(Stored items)
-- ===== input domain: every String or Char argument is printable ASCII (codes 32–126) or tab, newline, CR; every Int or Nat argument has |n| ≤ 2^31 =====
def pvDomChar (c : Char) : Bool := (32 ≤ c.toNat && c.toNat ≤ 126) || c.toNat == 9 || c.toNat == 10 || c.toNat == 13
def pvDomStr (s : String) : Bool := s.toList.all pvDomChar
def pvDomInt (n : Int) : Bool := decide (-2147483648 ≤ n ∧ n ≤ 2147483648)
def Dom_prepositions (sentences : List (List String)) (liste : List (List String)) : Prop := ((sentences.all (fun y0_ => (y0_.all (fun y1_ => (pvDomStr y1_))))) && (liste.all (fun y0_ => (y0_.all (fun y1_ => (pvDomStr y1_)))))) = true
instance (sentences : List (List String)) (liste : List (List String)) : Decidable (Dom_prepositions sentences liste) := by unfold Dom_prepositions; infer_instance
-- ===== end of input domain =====

-- B restructures A into two passes (build the full signal index first, then count the mapped
-- non-empty triggers directly into two counters), removing the intermediate lists and the
-- separate filter/remap comprehensions; objective: simpler, same asymptotic cost.


-- ===== PORT A =====
-- word = liste[d][i][liste[d][i].find(s)+len(s) : liste[d][i].find(e)]
def extract (liste : List (List String)) (d i : Int) (s e : String) : String :=
  let s' := PySem.Str.find (PySem.List.pyGetD (PySem.List.pyGetD liste d []) i "") s + PySem.Str.len s
  let e' := PySem.Str.find (PySem.List.pyGetD (PySem.List.pyGetD liste d []) i "") e
  PySem.Str.slice (PySem.List.pyGetD (PySem.List.pyGetD liste d []) i "") (some s') (some e')

def prepositions (sentences : List (List String)) (liste : List (List String)) : (List (String × Int)) × (List (String × Int)) :=
  let lines := sentences
  let st :=
    (PySem.List.pyRange 0 (PySem.List.len lines)).foldl (fun st doc =>
      (PySem.List.pyRange 0 (PySem.List.len (PySem.List.pyGetD lines doc []))).foldl (fun st line =>
        let st :=
          if PySem.Str.isIn "<SPATIAL_SIGNAL" (PySem.List.pyGetD (PySem.List.pyGetD lines doc []) line "") then
            (st.1.insert (extract lines doc line "id=\"" "\" start=\"")
                         (extract lines doc line "text=\"" "\" cluster=\""), st.2.1, st.2.2)
          else st
        let st :=
          if PySem.Str.isIn "<QSLINK" (PySem.List.pyGetD (PySem.List.pyGetD lines doc []) line "") then
            (st.1, st.2.1 ++ [extract lines doc line "trigger=\"" "\" comment=\""], st.2.2)
          else st
        if PySem.Str.isIn "<OLINK" (PySem.List.pyGetD (PySem.List.pyGetD lines doc []) line "") then
          (st.1, st.2.1, st.2.2 ++ [extract lines doc line "trigger=\"" "\" frame_type=\""])
        else st) st)
      ((PySem.Dict.empty : PySem.Dict String String), ([] : List String), ([] : List String))
  let s_id := st.1
  let qs_s := st.2.1.filter (fun i => i != "")
  let o_s := st.2.2.filter (fun i => i != "")
  let qs_m := qs_s.map (fun i => s_id.getD i i)
  let o_m := o_s.map (fun i => s_id.getD i i)
  ((PySem.Dict.counter qs_m).items, (PySem.Dict.counter o_m).items)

AIM OF THE EXERCISE
Return the number of lines in the records holding the string "input", without any other words.

SOLVED PROBLEM
2